Я невольно посмотрел в прозрачную воду, как будто освещенную из глубины зеленоватым светом. Пронеслась небольшая акула; разогнав рыб-попугаев, двухметровая барракуда ухватила желтую рыбу и скрылась в расщелине.
— Такова жизнь, — сказал Ласковый Питер, кивнув на воду. В глазах у него я увидел жесткий блеск, рука его сжала кусок коралла и как бы с сожалением отбросила в сторону.
Я молчал в замешательстве. Я понимал, что он не прав, что люди не должны относиться друг к другу, как звери, но не мог найти подходящих слов, чтобы убедительно возразить ему. И тут я вспомнил свою вожатую из воронежской школы Валентину Николаевну и ее слова:
«Пионер, ребята, — это человек, который борется за самое хорошее на земле. А хорошее — это правда, дружба, равенство всех людей. Нелегко бороться за наши идеалы. На земле появились страшные звери — фашисты…»
И я подумал:
«Вот он сидит с тобой, этот фашист, ест твою рыбу и хочет из тебя сделать такого же фашиста».
Ласковый Питер спросил:
— Я вижу, что ты начинаешь понимать меня?
— Да. Мне надо было убить вас в первый же день!
— Тогда была честная борьба, и ты был бы прав. Правда, я несколько погорячился. Пойми сам, потерять такой корабль, столько денег. Проклятый штурман! Он посадил на камни мой «Орион». Счастье этого негодяя, что он утонул, а не то перед тем, что его ожидало, зубы акулы показались бы ему щетками для массажа. Мне приходилось видеть, как за меньшую вину с таких молодцов, как У Син, сдирали кожу.
— Напрасно вы так на У Сина. Он был хороший человек!
— Ты в этом уверен?
— Да! Он не стал бы губить столько людей и такой корабль. Зачем это ему было делать?

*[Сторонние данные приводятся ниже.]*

-- pv_equiv track=rewrite | github.com/songzy12/TopCoder-SRM | 847/GivenDigitSum.py | construct_num_array
-- ===== SOURCE A (Python) =====
-- def construct_num_array(D, S):
--     if S >= 9 * D:
--         return []
--     res = [0 for i in range(D)]
--     index = len(res) - 1
--     while S:
--         if S > 9:
--             res[index] = 9
--             S -= 9
--             index -= 1
--         else:
--             res[index] = S
--             break
--     return res
-- ===== SOURCE B (Python) =====
-- def construct_num_array(D, S):
--     if S >= 9 * D:
--         return []
--     if S <= 0:
--         return [0] * (D - 1) + [S]
--     q, r = divmod(S - 1, 9)
--     return [0] * (D - 1 - q) + [r + 1] + [9] * q
-- ===== Notes on version B (the rewrite author's own statement) =====
-- stated objective: simpler
-- what changed: Replaces the repeated-subtraction while loop and per-element list construction with closed-form divmod arithmetic and bulk list fills ([0]*k + [digit] + [9]*q).
import Mathlib
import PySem

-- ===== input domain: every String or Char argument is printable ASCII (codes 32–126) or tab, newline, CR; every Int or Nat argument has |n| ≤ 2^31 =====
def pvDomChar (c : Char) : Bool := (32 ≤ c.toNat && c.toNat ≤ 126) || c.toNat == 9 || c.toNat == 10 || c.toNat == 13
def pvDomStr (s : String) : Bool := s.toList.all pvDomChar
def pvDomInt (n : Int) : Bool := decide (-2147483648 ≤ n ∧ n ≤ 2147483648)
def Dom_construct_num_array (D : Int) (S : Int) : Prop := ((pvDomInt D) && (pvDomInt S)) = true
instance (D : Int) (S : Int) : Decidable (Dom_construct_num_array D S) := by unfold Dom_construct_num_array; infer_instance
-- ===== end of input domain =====

-- B replaces A's repeated-subtraction loop with closed-form divmod arithmetic and bulk fills (objective: simpler).

-- ===== PORT A =====
-- Python 'res[index] = v' with a possibly negative index (Python wraps negative indices;
-- out-of-range raises IndexError — unreachable inside Pre_, where we return the list unchanged).
def pySetA (xs : List Int) (i v : Int) : List Int :=
  let j : Int := if i < 0 then i + xs.length else i
  if 0 ≤ j ∧ j < xs.length then xs.set j.toNat v else xs

-- the 'while S:' loop of A
def aLoop (res : List Int) (S : Int) (index : Int) : List Int :=
  if S ≠ 0 then
    if S > 9 then aLoop (pySetA res index 9) (S - 9) (index - 1)
    else pySetA res index S
  else res
termination_by S.toNat
decreasing_by omega

def construct_num_array (D : Int) (S : Int) : List Int :=
  if S ≥ 9 * D then []
  else
    let res := (PySem.List.pyRange 0 D 1).map (fun _ => (0 : Int))
    aLoop res S ((res.length : Int) - 1)

-- ===== PORT B =====
def construct_num_array_alt (D : Int) (S : Int) : List Int :=
  if S ≥ 9 * D then []
  else if S ≤ 0 then PySem.List.pyRepeat [(0 : Int)] (D - 1) ++ [S]
  else
    let q := PySem.Int.floordiv (S - 1) 9
    let r := PySem.Int.mod (S - 1) 9
    PySem.List.pyRepeat [(0 : Int)] (D - 1 - q) ++ [r + 1] ++ PySem.List.pyRepeat [(9 : Int)] q

-- ===== PRECONDITION & SPEC =====
-- Pre_ excludes exactly the inputs where A raises IndexError (res[-1] on the empty list): D ≤ 0 with S < 9*D.
def Pre_construct_num_array (D : Int) (S : Int) : Prop := ¬ (D ≤ 0 ∧ S < 9 * D)
instance (D : Int) (S : Int) : Decidable (Pre_construct_num_array D S) := by unfold Pre_construct_num_array; infer_instance
def pvWitness_construct_num_array : Int × Int := (3, 14)

def Spec_construct_num_array (D : Int) (S : Int) (out : List Int) : Prop := out = construct_num_array_alt D S
instance (D : Int) (S : Int) (out : List Int) : Decidable (Spec_construct_num_array D S out) := by unfold Spec_construct_num_array; infer_instance

-- ===== CLAIM (what is proved, stated in full; the proofs are below) =====
def Claim_equal_construct_num_array : Prop := ∀ (D : Int) (S : Int), Dom_construct_num_array D S → Pre_construct_num_array D S → Spec_construct_num_array D S (construct_num_array D S)

-- ===== LEMMAS AND PROOFS =====

-- setting the last zero of the zero-prefix
lemma pySetA_replicate_append (n : Nat) (l : List Int) (v : Int) (hn : 1 ≤ n) :
    pySetA (List.replicate n (0 : Int) ++ l) ((n : Int) - 1) v
      = List.replicate (n - 1) (0 : Int) ++ [v] ++ l := by
  unfold pySetA
  have hlen : (List.replicate n (0 : Int) ++ l).length = n + l.length := by simp
  have h1 : ¬ ((n : Int) - 1 < 0) := by omega
  simp only [h1, if_false, hlen]
  have h2 : (0 : Int) ≤ (n : Int) - 1 ∧ (n : Int) - 1 < ((n + l.length : Nat) : Int) := by
    constructor <;> omega
  rw [if_pos (by push_cast; omega)]
  have ht : ((n : Int) - 1).toNat = n - 1 := by omega
  rw [ht]
  have hrep : List.replicate n (0 : Int) = List.replicate (n - 1) (0 : Int) ++ [0] := by
    rw [← List.replicate_succ']
    congr 1
    omega
  rw [hrep, List.append_assoc, List.set_append]
  have hlt : ¬ (n - 1 < (List.replicate (n - 1) (0 : Int)).length) := by simp
  rw [if_neg hlt]
  simp

lemma aLoop_char (k : Nat) : ∀ (n m : Nat) (S : Int), 0 < S → S ≤ 9 * n → k = ((S - 1) / 9).toNat →
    aLoop (List.replicate n (0 : Int) ++ List.replicate m (9 : Int)) S ((n : Int) - 1)
      = List.replicate (n - 1 - k) (0 : Int) ++ [(S - 1) % 9 + 1] ++ List.replicate (k + m) (9 : Int) := by
  induction k with
  | zero =>
    intro n m S hS hSn hk
    have hS9 : S ≤ 9 := by omega
    have hn1 : 1 ≤ n := by
      by_contra h
      omega
    rw [aLoop]
    rw [if_pos (by omega), if_neg (by omega)]
    rw [pySetA_replicate_append n _ S hn1]
    have : (S - 1) % 9 + 1 = S := by omega
    rw [this]
    simp
  | succ k ih =>
    intro n m S hS hSn hk
    have hS10 : 10 ≤ S := by omega
    have hn2 : 2 ≤ n := by omega
    rw [aLoop]
    rw [if_pos (by omega), if_pos (by omega)]
    rw [pySetA_replicate_append n _ 9 (by omega)]
    have hmerge : List.replicate (n - 1) (0 : Int) ++ [9] ++ List.replicate m (9 : Int)
        = List.replicate (n - 1) (0 : Int) ++ List.replicate (m + 1) (9 : Int) := by
      simp [List.replicate_succ]
    rw [hmerge]
    have hidx : (n : Int) - 1 - 1 = ((n - 1 : Nat) : Int) - 1 := by omega
    rw [hidx, ih (n - 1) (m + 1) (S - 9) (by omega) (by omega) (by omega)]
    have h1 : n - 1 - 1 - k = n - 1 - (k + 1) := by omega
    have h2 : (S - 9 - 1) % 9 = (S - 1) % 9 := by omega
    have h3 : k + (m + 1) = k + 1 + m := by omega
    rw [h1, h2, h3]

lemma pyRange_map_zero (D : Int) :
    (PySem.List.pyRange 0 D 1).map (fun _ => (0 : Int)) = List.replicate D.toNat (0 : Int) := by
  rw [PySem.List.pyRange_one]
  have : (D - 0).toNat = D.toNat := by omega
  rw [this]
  simp [List.map_map, List.eq_replicate_iff]

lemma pyRepeat_zero (n : Int) :
    PySem.List.pyRepeat [(0 : Int)] n = List.replicate n.toNat (0 : Int) :=
  PySem.List.pyRepeat_singleton 0 n

-- ===== VERDICT (by name: the statement is the Claim_ definition above) =====
theorem construct_num_array_spec : Claim_equal_construct_num_array := by
  intro D S _ hPre
  unfold Spec_construct_num_array construct_num_array construct_num_array_alt
  by_cases hbig : S ≥ 9 * D
  · rw [if_pos hbig, if_pos hbig]
  · rw [if_neg hbig, if_neg hbig]
    have hD1 : 1 ≤ D := by
      unfold Pre_construct_num_array at hPre
      omega
    simp only [pyRange_map_zero, List.length_replicate, pyRepeat_zero]
    by_cases hSle : S ≤ 0
    · rw [if_pos hSle]
      by_cases hS0 : S = 0
      · subst hS0
        rw [aLoop]
        simp only [ne_eq, not_true_eq_false, if_false]
        have : List.replicate D.toNat (0 : Int) = List.replicate (D - 1).toNat (0 : Int) ++ [0] := by
          rw [← List.replicate_succ']
          congr 1
          omega
        exact this
      · rw [aLoop]
        rw [if_pos (by omega), if_neg (by omega)]
        have := pySetA_replicate_append D.toNat [] S (by omega)
        simp only [List.append_nil] at this
        rw [this]
        congr 2
        omega
    · rw [if_neg hSle]
      have hSpos : 0 < S := by omega
      have hfd : PySem.Int.floordiv (S - 1) 9 = (S - 1) / 9 := by
        rw [PySem.Int.floordiv_eq_ediv_of_pos]; omega
      have hmd : PySem.Int.mod (S - 1) 9 = (S - 1) % 9 := by
        rw [PySem.Int.mod_eq_emod_of_pos]; omega
      have hq0 : 0 ≤ (S - 1) / 9 := by omega
      have hmain := aLoop_char ((S - 1) / 9).toNat D.toNat 0 S hSpos (by omega) rfl
      simp only [List.replicate_zero, List.append_nil, Nat.add_zero] at hmain
      rw [hmain, hfd, hmd, PySem.List.pyRepeat_singleton]
      have e1 : D.toNat - 1 - ((S - 1) / 9).toNat = (D - 1 - (S - 1) / 9).toNat := by omega
      rw [e1]
-- pv_equiv track=rewrite | github.com/yago-mendoza/Pythology | codility.py | solution
-- ===== SOURCE A (Python) =====
-- def solution(A):
--     A.sort(reverse=True)
--     total = maxLikeTime = 0
--     for sat in A:
--         total += sat
--         if total <= 0: break
--         maxLikeTime += total
--     return maxLikeTime
-- ===== SOURCE B (Python) =====
-- def solution(A):
--     A.sort(reverse=True)
--     # Phase 1: find k = number of leading elements whose running sums all stay positive.
--     k, s = 0, 0
--     while k < len(A) and s + A[k] > 0:
--         s += A[k]
--         k += 1
--     # Phase 2: each A[i] (i < k) contributes to prefix sums P_{i+1}..P_k, i.e. (k - i) times.
--     return sum((k - i) * x for i, x in enumerate(A[:k]))
-- ===== Notes on version B (the rewrite author's own statement) =====
-- stated objective: alternative
-- what changed: A accumulates the answer as the running sum of prefix sums in one loop with a break; B first finds only the cutoff length k (longest all-positive-prefix run) and then computes the answer as the weighted combination sum((k-i)*A[i]), a different formula with no prefix-sum accumulation in the result.
import Mathlib
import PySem

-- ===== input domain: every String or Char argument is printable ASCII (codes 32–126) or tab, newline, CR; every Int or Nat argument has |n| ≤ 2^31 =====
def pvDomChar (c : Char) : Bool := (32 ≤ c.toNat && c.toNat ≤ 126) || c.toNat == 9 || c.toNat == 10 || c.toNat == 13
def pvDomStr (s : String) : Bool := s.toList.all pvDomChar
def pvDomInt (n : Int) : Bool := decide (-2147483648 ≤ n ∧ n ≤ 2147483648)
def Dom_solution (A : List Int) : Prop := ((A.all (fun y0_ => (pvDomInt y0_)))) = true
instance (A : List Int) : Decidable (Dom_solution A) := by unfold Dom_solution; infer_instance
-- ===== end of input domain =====

-- B replaces A's single accumulating loop by a cutoff search plus a weighted-sum formula (alternative).
-- Both Pythons sort the caller's list in place; the equivalence proved here is about the return value.

-- ===== PORT A =====
-- the for-loop: state (total, maxLikeTime); `break` modelled by returning maxLikeTime
def solutionLoop : List Int → Int → Int → Int
  | [], _, maxLikeTime => maxLikeTime
  | sat :: rest, total, maxLikeTime =>
      let total' := total + sat
      if total' ≤ 0 then maxLikeTime
      else solutionLoop rest total' (maxLikeTime + total')

def solution (A : List Int) : Int :=
  solutionLoop (PySem.List.sorted A (fun x => x) true) 0 0

-- ===== PORT B =====
-- phase 1 (the while loop over index k with running sum s): number of leading
-- elements whose running sums all stay positive
def cutLen : List Int → Int → Nat
  | [], _ => 0
  | x :: xs, s => if 0 < s + x then 1 + cutLen xs (s + x) else 0

-- phase 2: sum((k - i) * x for i, x in enumerate(prefix)) — weights k, k-1, …
def wsum : List Int → Int → Int
  | [], _ => 0
  | x :: xs, w => w * x + wsum xs (w - 1)

def solution_alt (A : List Int) : Int :=
  let s := PySem.List.sorted A (fun x => x) true
  let k := cutLen s 0
  wsum (s.take k) (k : Int)

-- ===== PRECONDITION & SPEC =====
def Spec_solution (A : List Int) (out : Int) : Prop := out = solution_alt A
instance (A : List Int) (out : Int) : Decidable (Spec_solution A out) := by unfold Spec_solution; infer_instance

-- ===== CLAIM (what is proved, stated in full; the proofs are below) =====
def Claim_equal_solution : Prop := ∀ (A : List Int), Dom_solution A → Spec_solution A (solution A)

-- ===== LEMMAS AND PROOFS =====
theorem solutionLoop_eq (xs : List Int) : ∀ (t m : Int),
    solutionLoop xs t m
      = m + (cutLen xs t : Int) * t + wsum (xs.take (cutLen xs t)) (cutLen xs t : Int) := by
  induction xs with
  | nil => intro t m; simp [solutionLoop, cutLen, wsum]
  | cons x xs ih =>
    intro t m
    simp only [solutionLoop, cutLen]
    by_cases h : t + x ≤ 0
    · have hx : ¬ (0 < t + x) := by omega
      simp [h, hx, wsum]
    · have hx : 0 < t + x := by omega
      have hs : 1 + cutLen xs (t + x) = cutLen xs (t + x) + 1 := Nat.add_comm _ _
      simp only [h, if_false, hx, if_true, ih (t + x) (m + (t + x)), hs,
        List.take_succ_cons, wsum]
      push_cast
      ring

-- ===== VERDICT (by name: the statement is the Claim_ definition above) =====
theorem solution_spec : Claim_equal_solution := by
  intro A _
  unfold Spec_solution solution solution_alt
  rw [solutionLoop_eq]
  ring
-- pv_equiv track=rewrite | github.com/DNopenaire/Conversion_Calculator | Convertor_Calculator.py | decimal_vers_ip
-- ===== SOURCE A (Python) =====
-- def decimal_vers_ip(decimal_valeur):
--     try:
--         decimal_valeur = int(decimal_valeur)
--         if not (0 <= decimal_valeur <= 4294967295):
--             return "Erreur : Valeur décimale hors plage."
--         return '.'.join(str((decimal_valeur >> (8 * i)) & 255) for i in reversed(range(4)))
--     except ValueError:
--         return "Erreur : Entrée non valide."
-- ===== SOURCE B (Python) =====
-- def decimal_vers_ip(decimal_valeur):
--     try:
--         decimal_valeur = int(decimal_valeur)
--     except ValueError:
--         return "Erreur : Entrée non valide."
--     if not (0 <= decimal_valeur <= 4294967295):
--         return "Erreur : Valeur décimale hors plage."
--     # Pack the value as its big-endian textual byte representation: 8 zero-padded
--     # lowercase hex digits, two per octet, then decode each 2-digit group.
--     h = format(decimal_valeur, '08x')
--     return '.'.join(str(int(h[i:i + 2], 16)) for i in (0, 2, 4, 6))
-- ===== Notes on version B (the rewrite author's own statement) =====
-- stated objective: alternative
-- what changed: Replaces A's per-octet shift-and-mask integer arithmetic with a textual byte-packing: format the validated value as zero-padded lowercase hexadecimal (format(n,'08x')) and decode each two-digit slice with int(.,16).
import Mathlib
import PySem

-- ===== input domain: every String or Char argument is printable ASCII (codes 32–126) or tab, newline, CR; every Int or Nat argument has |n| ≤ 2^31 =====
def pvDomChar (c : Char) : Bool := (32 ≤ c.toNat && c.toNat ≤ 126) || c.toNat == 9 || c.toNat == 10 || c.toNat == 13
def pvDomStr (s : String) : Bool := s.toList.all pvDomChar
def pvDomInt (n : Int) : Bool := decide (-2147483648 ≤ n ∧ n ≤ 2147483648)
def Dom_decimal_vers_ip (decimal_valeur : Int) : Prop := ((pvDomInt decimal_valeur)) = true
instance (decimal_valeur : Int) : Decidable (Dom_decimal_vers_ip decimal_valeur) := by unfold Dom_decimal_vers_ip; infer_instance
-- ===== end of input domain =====

-- B replaces A's per-octet shift/mask arithmetic by a textual byte-packing: format the
-- validated value as zero-padded lowercase hexadecimal and decode each two-digit group
-- (objective: alternative — a different representation, same cost).
-- The argument is already an Int, so int() is the identity and the ValueError branch is
-- unreachable: both ports are total.

-- ===== PORT A =====
-- 'decimal_valeur >> (8*i)' is Lean's '>>>' (i ∈ range(4) is nonneg, so (8*i).toNat is exact); '& 255' is PySem.Int.band.
def decimal_vers_ip (decimal_valeur : Int) : String :=
  if ¬ (0 ≤ decimal_valeur ∧ decimal_valeur ≤ 4294967295) then
    "Erreur : Valeur décimale hors plage."
  else
    PySem.Str.join "." (((PySem.List.pyRange 0 4 1).reverse).map
      (fun i => PySem.Int.toStr (PySem.Int.band (decimal_valeur >>> (8 * i).toNat) 255)))

-- ===== PORT B =====
-- pvHexDigit d = the lowercase hex digit character for d < 16 (as format('x') prints it).
def pvHexDigit (d : Nat) : Char := Char.ofNat (if d < 10 then 48 + d else 87 + d)

-- Hand port of format(n, '08x'): eight zero-padded lowercase hex digits, big-endian.
-- Exact for 0 ≤ n ≤ 4294967295 (the only values it is applied to), where Python's
-- result is exactly these eight digits.
def pvHex8 (n : Nat) : List Char := (List.range 8).map (fun j => pvHexDigit (n / 16 ^ (7 - j) % 16))

-- Value of one lowercase hex digit character; pvHexParse is the hand port of int(s, 16)
-- (left fold over the digits), exact on strings of lowercase hex digits such as the
-- slices of pvHex8 it is applied to.
def pvHexVal (c : Char) : Nat := if c.toNat ≤ 57 then c.toNat - 48 else c.toNat - 87

def pvHexParse (cs : List Char) : Int := cs.foldl (fun acc c => 16 * acc + (pvHexVal c : Int)) 0

def decimal_vers_ip_alt (decimal_valeur : Int) : String :=
  if ¬ (0 ≤ decimal_valeur ∧ decimal_valeur ≤ 4294967295) then
    "Erreur : Valeur décimale hors plage."
  else
    PySem.Str.join "." (([0, 2, 4, 6] : List Int).map
      (fun i => PySem.Int.toStr (pvHexParse (PySem.List.slice (pvHex8 decimal_valeur.toNat) (some i) (some (i + 2))))))

-- ===== PRECONDITION & SPEC =====
def Spec_decimal_vers_ip (decimal_valeur : Int) (out : String) : Prop := out = decimal_vers_ip_alt decimal_valeur
instance (decimal_valeur : Int) (out : String) : Decidable (Spec_decimal_vers_ip decimal_valeur out) := by unfold Spec_decimal_vers_ip; infer_instance

-- ===== CLAIM (what is proved, stated in full; the proofs are below) =====
def Claim_equal_decimal_vers_ip : Prop := ∀ (decimal_valeur : Int), Dom_decimal_vers_ip decimal_valeur → Spec_decimal_vers_ip decimal_valeur (decimal_vers_ip decimal_valeur)

-- ===== LEMMAS AND PROOFS =====

-- one byte of A: shift-and-mask equals mod-256 of the iterated quotient (on Nat-cast inputs)
lemma pv_byte (m k : Nat) :
    PySem.Int.band ((m : Int) >>> (8 * k)) 255 = ((m / 256 ^ k % 256 : Nat) : Int) := by
  have h1 : ((m : Int) >>> (8 * k)) = ((m >>> (8 * k) : Nat) : Int) := by simp
  have h2 : (m >>> (8 * k)) &&& 255 = m / 256 ^ k % 256 := by
    rw [Nat.shiftRight_eq_div_pow, Nat.and_two_pow_sub_one_eq_mod _ 8, pow_mul]
    norm_num
  rw [h1, ← h2]
  exact_mod_cast PySem.Int.band_natCast (m >>> (8 * k)) 255

-- decoding the two hex digits of a value < 16 recovers it
lemma pv_hexval (d : Nat) (h : d < 16) : pvHexVal (pvHexDigit d) = d := by
  interval_cases d <;> rfl

-- two adjacent base-16 digits assemble into one base-256 digit
lemma pv_pair (q : Nat) : 16 * (q / 16 % 16) + q % 16 = q % 256 := by omega

-- specialisation of pv_hexval usable by simp (a mod-16 value is < 16)
lemma pv_hexval' (m e : Nat) : pvHexVal (pvHexDigit (m / e % 16)) = m / e % 16 :=
  pv_hexval _ (Nat.mod_lt _ (by norm_num))

-- one component: A's byte k equals B's decoded hex pair
lemma pv_comp (m k : Nat) :
    ((m / 256 ^ k % 256 : Nat) : Int)
      = 16 * (16 * 0 + (pvHexVal (pvHexDigit (m / 16 ^ (2 * k + 1) % 16)) : Int))
          + (pvHexVal (pvHexDigit (m / 16 ^ (2 * k) % 16)) : Int) := by
  rw [pv_hexval', pv_hexval']
  have h1 : m / 16 ^ (2 * k + 1) = m / 16 ^ (2 * k) / 16 := by
    rw [Nat.div_div_eq_div_mul, pow_succ]
  have h2 : (256 : Nat) ^ k = 16 ^ (2 * k) := by
    rw [show (256 : Nat) = 16 ^ 2 from rfl, ← pow_mul, Nat.mul_comm]
  rw [h1, h2, ← pv_pair (m / 16 ^ (2 * k))]
  push_cast
  ring

-- ===== VERDICT (by name: the statement is the Claim_ definition above) =====
theorem decimal_vers_ip_spec : Claim_equal_decimal_vers_ip := by
  intro v _
  unfold Spec_decimal_vers_ip decimal_vers_ip decimal_vers_ip_alt
  by_cases h : 0 ≤ v ∧ v ≤ 4294967295
  · obtain ⟨h0, hub⟩ := h
    obtain ⟨m, rfl⟩ := Int.eq_ofNat_of_zero_le h0
    have hc : ¬¬(0 ≤ ((m : Nat) : Int) ∧ ((m : Nat) : Int) ≤ 4294967295) := by omega
    rw [if_neg hc, if_neg hc]
    congr 1
    show ((PySem.List.pyRange 0 4 1).reverse).map
          (fun i => PySem.Int.toStr (PySem.Int.band ((m : Int) >>> (8 * i).toNat) 255))
        = _
    rw [show ((m : Int)).toNat = m from rfl]
    rw [show ((PySem.List.pyRange 0 4 1).reverse).map
          (fun i => PySem.Int.toStr (PySem.Int.band ((m : Int) >>> (8 * i).toNat) 255))
        = [PySem.Int.toStr (PySem.Int.band ((m : Int) >>> (8 * (3 : Nat))) 255),
           PySem.Int.toStr (PySem.Int.band ((m : Int) >>> (8 * (2 : Nat))) 255),
           PySem.Int.toStr (PySem.Int.band ((m : Int) >>> (8 * (1 : Nat))) 255),
           PySem.Int.toStr (PySem.Int.band ((m : Int) >>> (8 * (0 : Nat))) 255)] from rfl]
    rw [show (([0, 2, 4, 6] : List Int)).map
          (fun i => PySem.Int.toStr (pvHexParse (PySem.List.slice (pvHex8 m) (some i) (some (i + 2)))))
        = [PySem.Int.toStr (16 * (16 * 0 + (pvHexVal (pvHexDigit (m / 16 ^ 7 % 16)) : Int)) + (pvHexVal (pvHexDigit (m / 16 ^ 6 % 16)) : Int)),
           PySem.Int.toStr (16 * (16 * 0 + (pvHexVal (pvHexDigit (m / 16 ^ 5 % 16)) : Int)) + (pvHexVal (pvHexDigit (m / 16 ^ 4 % 16)) : Int)),
           PySem.Int.toStr (16 * (16 * 0 + (pvHexVal (pvHexDigit (m / 16 ^ 3 % 16)) : Int)) + (pvHexVal (pvHexDigit (m / 16 ^ 2 % 16)) : Int)),
           PySem.Int.toStr (16 * (16 * 0 + (pvHexVal (pvHexDigit (m / 16 ^ 1 % 16)) : Int)) + (pvHexVal (pvHexDigit (m / 16 ^ 0 % 16)) : Int))] from rfl]
    rw [pv_byte m 0, pv_byte m 1, pv_byte m 2, pv_byte m 3,
        pv_comp m 0, pv_comp m 1,
        pv_comp m 2, pv_comp m 3]
  · rw [if_pos h, if_pos h]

— Ты не знаешь красных. Ах, я и забыл, ты ведь тоже такого же цвета. Мне передавали, что он шептался с тобой. Интересно, о чем это? — Он помолчал, насмешливо глядя на меня, затем, вздохнув, продолжал: — Мне давно известно, что вы оба красные, но я щадил и его и тебя. И вот к чему привела моя доверчивость. Особенно тяжело мне, что я встречаю такую черную неблагодарность. И со стороны кого? Своего юнги! Которого я намеревался сделать человеком и любил почти как сына, в душе, конечно. Не хмурься, мой мальчик, я прощаю тебя. А сейчас следует подумать о ночлеге. Я думаю, что сегодня после такого мирного ужина мне не следует оставлять тебя одного. Советую прогуляться перед сном и принести мое одеяло, оно пригодится мне ночью.
Я схватил острогу и стал перед палаткой.
— Уходите! — крикнул я. — Вы все врете! Я не верю вам. Уходите лучше!
Он поднялся, с опаской обошел меня. Остановился, недобро усмехаясь.
— Ты опаснее, чем я думал. Только помни, за меня ты поплатишься головой. Тебя в лучшем случае повесят, как пирата.
— Никто не узнает. Акулы спрячут вас в своем брюхе.
— Ты положительно делаешь успехи, — он пошел, время от времени оглядываясь и чему-то усмехаясь.